_WHAT YOU ARE ASKED TO DO_
Restate only the tail of the data below, starting at the line that contains "induction t with" and including the last line, word for word.

[Saved data entries]
▼

-- pv_equiv track=rewrite | github.com/DionEngels/PLASMON_test_codes | test_norm.py | own_checker
-- ===== SOURCE A (Python) =====
-- def own_checker(g):
--
--     maximum = 0
--
--     for number in g:
--         if number > maximum:
--             maximum = number
--         elif -number > maximum:
--             maximum = -number
--
--     return maximum
-- ===== SOURCE B (Python) =====
-- def own_checker(g):
--     vals = list(g)
--     themax = max(vals, default=0)
--     themin = min(vals, default=0)
--     return max(themax, -themin, 0)
-- ===== Notes on version B (the rewrite author's own statement) =====
-- stated objective: alternative
-- what changed: Replaces A's single fused loop (running maximum with a >/negation branch) by two independent builtin extremal reductions, max and min of the materialized list, combined at the end as max(themax, -themin, 0).
import Mathlib
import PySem

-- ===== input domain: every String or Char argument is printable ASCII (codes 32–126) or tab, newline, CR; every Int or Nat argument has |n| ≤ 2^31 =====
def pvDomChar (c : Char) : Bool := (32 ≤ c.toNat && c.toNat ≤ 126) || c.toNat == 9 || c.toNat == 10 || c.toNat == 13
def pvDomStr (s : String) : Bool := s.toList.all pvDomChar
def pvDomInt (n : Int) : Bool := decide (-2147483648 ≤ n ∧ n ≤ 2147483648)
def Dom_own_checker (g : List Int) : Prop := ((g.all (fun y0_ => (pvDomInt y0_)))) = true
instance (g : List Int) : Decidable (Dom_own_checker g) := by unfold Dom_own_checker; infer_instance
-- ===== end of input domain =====

-- B replaces A's fused running-maximum loop by two independent max/min reductions combined at the end (alternative decomposition, same O(n) cost).


-- ===== PORT A =====
def own_checker (g : List Int) : Int :=
  g.foldl (fun maximum number =>
    if number > maximum then number
    else if -number > maximum then -number
    else maximum) 0

-- ===== PORT B =====
def own_checker_alt (g : List Int) : Int :=
  let themax := (PySem.List.max? g (fun y => y)).getD 0
  let themin := (PySem.List.min? g (fun y => y)).getD 0
  max (max themax (-themin)) 0

-- ===== PRECONDITION & SPEC =====
def Spec_own_checker (g : List Int) (out : Int) : Prop := out = own_checker_alt g
instance (g : List Int) (out : Int) : Decidable (Spec_own_checker g out) := by unfold Spec_own_checker; infer_instance

-- ===== CLAIM (what is proved, stated in full; the proofs are below) =====
def Claim_equal_own_checker : Prop := ∀ (g : List Int), Dom_own_checker g → Spec_own_checker g (own_checker g)

-- ===== LEMMAS AND PROOFS =====

-- ===== VERDICT (by name: the statement is the Claim_ definition above) =====
lemma oc_step (m n : Int) (h : 0 ≤ m) :
    (if n > m then n else if -n > m then -n else m) = max m (max n (-n)) := by
  split_ifs <;> simp [max_def] <;> split_ifs <;> omega

lemma oc_loop (t : List Int) : ∀ (p q m : Int), m = max (max p (-q)) 0 →
    t.foldl (fun maximum number =>
      if number > maximum then number
      else if -number > maximum then -number
      else maximum) m
    = max (max (t.foldl max p) (-(t.foldl min q))) 0 := by
  induction t with
  | nil => intro p q m hm; simpa using hm
  | cons n t ih =>
    intro p q m hm
    simp only [List.foldl_cons]
    apply ih
    rw [oc_step m n (by rw [hm]; exact le_max_right _ _), hm]
    simp [max_def, min_def]
    split_ifs <;> omega

theorem own_checker_spec : Claim_equal_own_checker := by
  intro g _
  unfold Spec_own_checker own_checker own_checker_alt
  cases g with
  | nil => simp [PySem.List.max?, PySem.List.min?]
  | cons x t =>
    rw [PySem.List.max?_id_cons, PySem.List.min?_id_cons]
    simp only [Option.getD_some, List.foldl_cons]
    exact oc_loop t x x _ ((oc_step 0 x le_rfl).trans (max_comm _ _))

▲

_RESULT_
  induction t with
  | nil => intro p q m hm; simpa using hm
  | cons n t ih =>
    intro p q m hm
    simp only [List.foldl_cons]
    apply ih
    rw [oc_step m n (by rw [hm]; exact le_max_right _ _), hm]
    simp [max_def, min_def]
    split_ifs <;> omega

theorem own_checker_spec : Claim_equal_own_checker := by
  intro g _
  unfold Spec_own_checker own_checker own_checker_alt
  cases g with
  | nil => simp [PySem.List.max?, PySem.List.min?]
  | cons x t =>
    rw [PySem.List.max?_id_cons, PySem.List.min?_id_cons]
    simp only [Option.getD_some, List.foldl_cons]
    exact oc_loop t x x _ ((oc_step 0 x le_rfl).trans (max_comm _ _))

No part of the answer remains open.